## Task statement
Filter the material below down to the lines containing the word "fast".
(Data provided begins)
-- pv_equiv track=rewrite | github.com/AP-MI-2021/lab-3-dariussandru | main.py | get_longest_digit_count_desc
-- ===== SOURCE A (Python) =====
-- def is_crescator(x):
--     """
--
--     :param x: un numar natural
--     :return: true daca cifrele numarului x sunt in ordine crescatoare si fals in caz contrar
--     """
--     copie = x
--     nr_cifre = 0
--     var = 0
--     while copie > 9:
--         nr_cifre += 1
--         copie //= 10
--     copie = x
--
--     for i in range(copie//10**nr_cifre , copie//10%10+1):
--         for j in range(copie//10**(nr_cifre-1)%10, copie%10+1):
--             if(i<j):
--                 var+=1
--     if var >= nr_cifre:
--         return True
--     else:
--         return False
--
-- def get_longest_digit_count_desc(lista_principala):
--     """
--
--        :param lista_principala:
--        :return: cea mai lunga subsecventa de numere cu prop ca cifrele numerelor sunt in oridine crescatoare
--        """
--     lungime_max = 0
--     lungime_actuala = 0
--     secventa_max = []
--     secventa_actuala = []
--     for x in lista_principala:
--         if is_crescator(x):
--             lungime_actuala += 1
--             secventa_actuala.append(x)
--         else:
--             if lungime_actuala > lungime_max:
--                 lungime_max = lungime_actuala
--                 secventa_max = secventa_actuala
--
--             lungime_actuala = 0
--             secventa_actuala = []
--
--     if lungime_actuala > lungime_max:
--         secventa_max = secventa_actuala
--
--     return secventa_max
-- ===== SOURCE B (Python) =====
-- def is_crescator(x):
--     copie = x
--     nr_cifre = 0
--     var = 0
--     while copie > 9:
--         nr_cifre += 1
--         copie //= 10
--     copie = x
--     for i in range(copie//10**nr_cifre, copie//10%10+1):
--         for j in range(copie//10**(nr_cifre-1)%10, copie%10+1):
--             if i < j:
--                 var += 1
--     return var >= nr_cifre
--
-- def get_longest_digit_count_desc(lista_principala):
--     # phase 1: split the list into its maximal runs of passing elements
--     runs = []
--     cur = []
--     for x in lista_principala:
--         if is_crescator(x):
--             cur.append(x)
--         elif cur:
--             runs.append(cur)
--             cur = []
--     if cur:
--         runs.append(cur)
--     # phase 2: pick the first longest run
--     best = []
--     for r in runs:
--         if len(best) < len(r):
--             best = r
--     return best
-- ===== Notes on version B (the rewrite author's own statement) =====
-- stated objective: alternative
-- what changed: B splits the list into all maximal runs of passing elements first and then selects the first longest run, instead of A's single pass maintaining an inline running maximum with separate length counters; Pre_ excludes lists containing a non-positive element, on which is_crescator raises TypeError (10**-1 is a float fed to range), so A returns on every Pre_ input.
import Mathlib
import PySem

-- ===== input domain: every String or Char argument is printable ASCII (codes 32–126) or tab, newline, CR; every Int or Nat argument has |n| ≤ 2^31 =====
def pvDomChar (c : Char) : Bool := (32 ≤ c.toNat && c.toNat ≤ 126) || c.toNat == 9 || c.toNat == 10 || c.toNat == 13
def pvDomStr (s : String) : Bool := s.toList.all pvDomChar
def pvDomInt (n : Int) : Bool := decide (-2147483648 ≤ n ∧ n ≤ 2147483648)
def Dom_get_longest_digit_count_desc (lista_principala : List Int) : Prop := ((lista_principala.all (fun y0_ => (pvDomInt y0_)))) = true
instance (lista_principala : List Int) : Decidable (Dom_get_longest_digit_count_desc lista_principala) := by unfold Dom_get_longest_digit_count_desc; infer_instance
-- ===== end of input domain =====

-- B re-decomposes A's inline running-maximum scan into two phases (collect all maximal runs, then pick
-- the first longest); same cost, proved equal on lists of positive ints (A raises TypeError otherwise).

-- ===== PORT A =====
-- helper is_crescator, shared verbatim by A and Source B (Source B copies it unchanged)
def pvNrCifre (copie : Int) (acc : Int) : Int :=
  if 9 < copie then pvNrCifre (PySem.Int.floordiv copie 10) (acc + 1) else acc
termination_by copie.toNat
decreasing_by
  rw [PySem.Int.floordiv_eq_ediv_of_pos (by omega)]
  omega

def is_crescator (x : Int) : Bool :=
  let nr := pvNrCifre x 0
  -- when nr = 0, Python's 10**(nr_cifre-1) is the float 0.1; inside Pre_ (x ≥ 1) the outer range is
  -- then empty and the inner bound is never used, so the clamped exponent (nr-1).toNat is never read
  let b1 := PySem.Int.mod (PySem.Int.floordiv x (10 ^ (nr - 1).toNat)) 10
  let b2 := PySem.Int.mod x 10
  let var :=
    (PySem.List.pyRange (PySem.Int.floordiv x (10 ^ nr.toNat))
        (PySem.Int.mod (PySem.Int.floordiv x 10) 10 + 1) 1).foldl
      (fun v i =>
        (PySem.List.pyRange b1 (b2 + 1) 1).foldl
          (fun v' j => if i < j then v' + 1 else v') v)
      0
  decide (var ≥ nr)

def pvStepA (st : Int × Int × List Int × List Int) (x : Int) : Int × Int × List Int × List Int :=
  match st with
  | (lmax, lact, smax, sact) =>
    if is_crescator x then (lmax, lact + 1, smax, sact ++ [x])
    else if lact > lmax then (lact, 0, sact, ([] : List Int))
    else (lmax, 0, smax, ([] : List Int))

def get_longest_digit_count_desc (lista_principala : List Int) : List Int :=
  let s := lista_principala.foldl pvStepA (0, 0, ([] : List Int), ([] : List Int))
  if s.2.1 > s.1 then s.2.2.2 else s.2.2.1

-- ===== PORT B =====
def pvStepB (st : List (List Int) × List Int) (x : Int) : List (List Int) × List Int :=
  if is_crescator x then (st.1, st.2 ++ [x])
  else if st.2 ≠ [] then (st.1 ++ [st.2], ([] : List Int))
  else st

def pvPick (best r : List Int) : List Int := if best.length < r.length then r else best

def get_longest_digit_count_desc_alt (lista_principala : List Int) : List Int :=
  let p := lista_principala.foldl pvStepB (([] : List (List Int)), ([] : List Int))
  let runs := if p.2 ≠ [] then p.1 ++ [p.2] else p.1
  runs.foldl pvPick []

-- ===== PRECONDITION & SPEC =====
-- Pre_ excludes lists with a non-positive element: there is_crescator evaluates 10**(-1) to a float
-- and feeds it to range, so A raises TypeError and returns nothing.
def Pre_get_longest_digit_count_desc (lista_principala : List Int) : Prop :=
  ∀ x ∈ lista_principala, 1 ≤ x
instance (lista_principala : List Int) : Decidable (Pre_get_longest_digit_count_desc lista_principala) := by
  unfold Pre_get_longest_digit_count_desc; infer_instance

def pvWitness_get_longest_digit_count_desc : List Int := [12, 5, 21, 13, 19]

def Spec_get_longest_digit_count_desc (lista_principala : List Int) (out : List Int) : Prop := out = get_longest_digit_count_desc_alt lista_principala
instance (lista_principala : List Int) (out : List Int) : Decidable (Spec_get_longest_digit_count_desc lista_principala out) := by unfold Spec_get_longest_digit_count_desc; infer_instance

-- ===== CLAIM (what is proved, stated in full; the proofs are below) =====
def Claim_equal_get_longest_digit_count_desc : Prop := ∀ (lista_principala : List Int), Dom_get_longest_digit_count_desc lista_principala → Pre_get_longest_digit_count_desc lista_principala → Spec_get_longest_digit_count_desc lista_principala (get_longest_digit_count_desc lista_principala)

-- ===== LEMMAS AND PROOFS =====

-- the runs still to be produced by B's first phase, given that `sact` is the pending current run
def pvRunsPending : List Int → List Int → List (List Int)
  | [], sact => if sact ≠ [] then [sact] else []
  | x :: xs, sact =>
    if is_crescator x then pvRunsPending xs (sact ++ [x])
    else if sact ≠ [] then sact :: pvRunsPending xs [] else pvRunsPending xs []

lemma pvRunsB (l : List Int) : ∀ (rs : List (List Int)) (cur : List Int),
    (if (l.foldl pvStepB (rs, cur)).2 ≠ [] then
        (l.foldl pvStepB (rs, cur)).1 ++ [(l.foldl pvStepB (rs, cur)).2]
      else (l.foldl pvStepB (rs, cur)).1)
    = rs ++ pvRunsPending l cur := by
  induction l with
  | nil =>
    intro rs cur
    by_cases h : cur = [] <;> simp [pvRunsPending, h]
  | cons x xs ih =>
    intro rs cur
    by_cases hc : is_crescator x
    · simpa [pvStepB, hc, pvRunsPending] using ih rs (cur ++ [x])
    · by_cases h : cur = []
      · simpa [pvStepB, hc, h, pvRunsPending] using ih rs []
      · simpa [pvStepB, hc, h, pvRunsPending] using ih (rs ++ [cur]) []

lemma pvMain (l : List Int) : ∀ (smax sact : List Int),
    (if (l.foldl pvStepA ((smax.length : Int), (sact.length : Int), smax, sact)).2.1 >
        (l.foldl pvStepA ((smax.length : Int), (sact.length : Int), smax, sact)).1 then
        (l.foldl pvStepA ((smax.length : Int), (sact.length : Int), smax, sact)).2.2.2
      else (l.foldl pvStepA ((smax.length : Int), (sact.length : Int), smax, sact)).2.2.1)
    = List.foldl pvPick smax (pvRunsPending l sact) := by
  induction l with
  | nil =>
    intro smax sact
    by_cases h : sact = []
    · simp [pvRunsPending, h]
    · by_cases hl : smax.length < sact.length
      · have hgt : ((sact.length : Int) > (smax.length : Int)) := by exact_mod_cast hl
        simp [pvRunsPending, h, pvPick, hl, hgt]
      · have hgt : ¬ ((sact.length : Int) > (smax.length : Int)) := by exact_mod_cast hl
        simp [pvRunsPending, h, pvPick, hl, hgt]
  | cons x xs ih =>
    intro smax sact
    by_cases hc : is_crescator x
    · have hcast : (sact.length : Int) + 1 = ((sact ++ [x]).length : Int) := by
        push_cast [List.length_append, List.length_singleton]; omega
      have := ih smax (sact ++ [x])
      rw [← hcast] at this
      simpa [pvStepA, hc, pvRunsPending] using this
    · by_cases hl : smax.length < sact.length
      · have hgt : ((sact.length : Int) > (smax.length : Int)) := by exact_mod_cast hl
        have hne : sact ≠ [] := by
          intro h; subst h; simp at hl
        have hih := ih sact []
        simp only [List.length_nil, Int.natCast_zero] at hih
        calc
          _ = List.foldl pvPick sact (pvRunsPending xs []) := by
                simpa [pvStepA, hc, hgt] using hih
          _ = _ := by simp [pvRunsPending, hc, hne, pvPick, hl]
      · have hgt : ¬ ((sact.length : Int) > (smax.length : Int)) := by exact_mod_cast hl
        have hih := ih smax []
        simp only [List.length_nil, Int.natCast_zero] at hih
        calc
          _ = List.foldl pvPick smax (pvRunsPending xs []) := by
                simpa [pvStepA, hc, hgt] using hih
          _ = _ := by
                by_cases h : sact = [] <;> simp [pvRunsPending, hc, h, pvPick, hl]

-- ===== VERDICT (by name: the statement is the Claim_ definition above) =====
theorem get_longest_digit_count_desc_spec : Claim_equal_get_longest_digit_count_desc := by
  intro l _dom _pre
  unfold Spec_get_longest_digit_count_desc
  unfold get_longest_digit_count_desc get_longest_digit_count_desc_alt
  have hA := pvMain l [] []
  have hB := pvRunsB l [] []
  simp only [List.length_nil, Int.natCast_zero] at hA
  simp only [List.nil_append] at hB
  rw [hA, ← hB]
-- pv_equiv track=rewrite | github.com/kevinpranata97/ai-agent | src/modules/planning_analysis.py | _parse_requirements
-- ===== SOURCE A (Python) =====
-- from typing import Dict, Any, List, Optional
--
-- def _parse_requirements(description: str) -> Dict[str, Any]:
--     """Parse requirements from natural language description."""
--     requirements = {
--         'functional': [],
--         'technical': [],
--         'constraints': [],
--         'keywords': []
--     }
--
--     # Extract keywords
--     keywords = description.lower().split()
--     requirements['keywords'] = keywords
--
--     # Identify functional requirements
--     if any(word in description.lower() for word in ['website', 'web', 'site']):
--         requirements['functional'].append('web_interface')
--
--     if any(word in description.lower() for word in ['api', 'backend', 'server']):
--         requirements['functional'].append('backend_api')
--
--     if any(word in description.lower() for word in ['database', 'data', 'storage']):
--         requirements['functional'].append('data_storage')
--
--     if any(word in description.lower() for word in ['responsive', 'mobile']):
--         requirements['functional'].append('responsive_design')
--
--     # Identify technical requirements
--     if any(word in description.lower() for word in ['react', 'vue', 'angular']):
--         requirements['technical'].append('frontend_framework')
--
--     if any(word in description.lower() for word in ['python', 'flask', 'django']):
--         requirements['technical'].append('python_backend')
--
--     if any(word in description.lower() for word in ['deploy', 'hosting', 'cloud']):
--         requirements['technical'].append('deployment')
--
--     # Identify constraints
--     if any(word in description.lower() for word in ['fast', 'quick', 'urgent']):
--         requirements['constraints'].append('time_sensitive')
--
--     if any(word in description.lower() for word in ['simple', 'basic', 'minimal']):
--         requirements['constraints'].append('minimal_complexity')
--
--     return requirements
-- ===== SOURCE B (Python) =====
-- _RULES = [
--     ("functional", "web_interface", ("website", "web", "site")),
--     ("functional", "backend_api", ("api", "backend", "server")),
--     ("functional", "data_storage", ("database", "data", "storage")),
--     ("functional", "responsive_design", ("responsive", "mobile")),
--     ("technical", "frontend_framework", ("react", "vue", "angular")),
--     ("technical", "python_backend", ("python", "flask", "django")),
--     ("technical", "deployment", ("deploy", "hosting", "cloud")),
--     ("constraints", "time_sensitive", ("fast", "quick", "urgent")),
--     ("constraints", "minimal_complexity", ("simple", "basic", "minimal")),
-- ]
-- _ALL_KEYWORDS = [k for _, _, kws in _RULES for k in kws]
--
-- def _parse_requirements(description: str):
--     """Parse requirements from natural language description."""
--     desc = description.lower()
--     # One left-to-right scan over the text: at each position, record every
--     # rule keyword that starts there.  No per-keyword substring search.
--     found = set()
--     for i in range(len(desc)):
--         for kw in _ALL_KEYWORDS:
--             if desc.startswith(kw, i):
--                 found.add(kw)
--     requirements = {
--         'functional': [],
--         'technical': [],
--         'constraints': [],
--         'keywords': desc.split(),
--     }
--     for cat, label, kws in _RULES:
--         if any(k in found for k in kws):
--             requirements[cat].append(label)
--     return requirements
-- ===== Notes on version B (the rewrite author's own statement) =====
-- stated objective: alternative
-- what changed: Instead of nine independent substring-containment searches, B makes a single left-to-right scan over the positions of the lowered text, collecting the set of rule keywords that start at each position, and then derives the category labels from a rule table by set membership.
import Mathlib
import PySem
(Data provided ends)
## Written solution
--     if any(word in description.lower() for word in ['fast', 'quick', 'urgent']):
--     ("constraints", "time_sensitive", ("fast", "quick", "urgent")),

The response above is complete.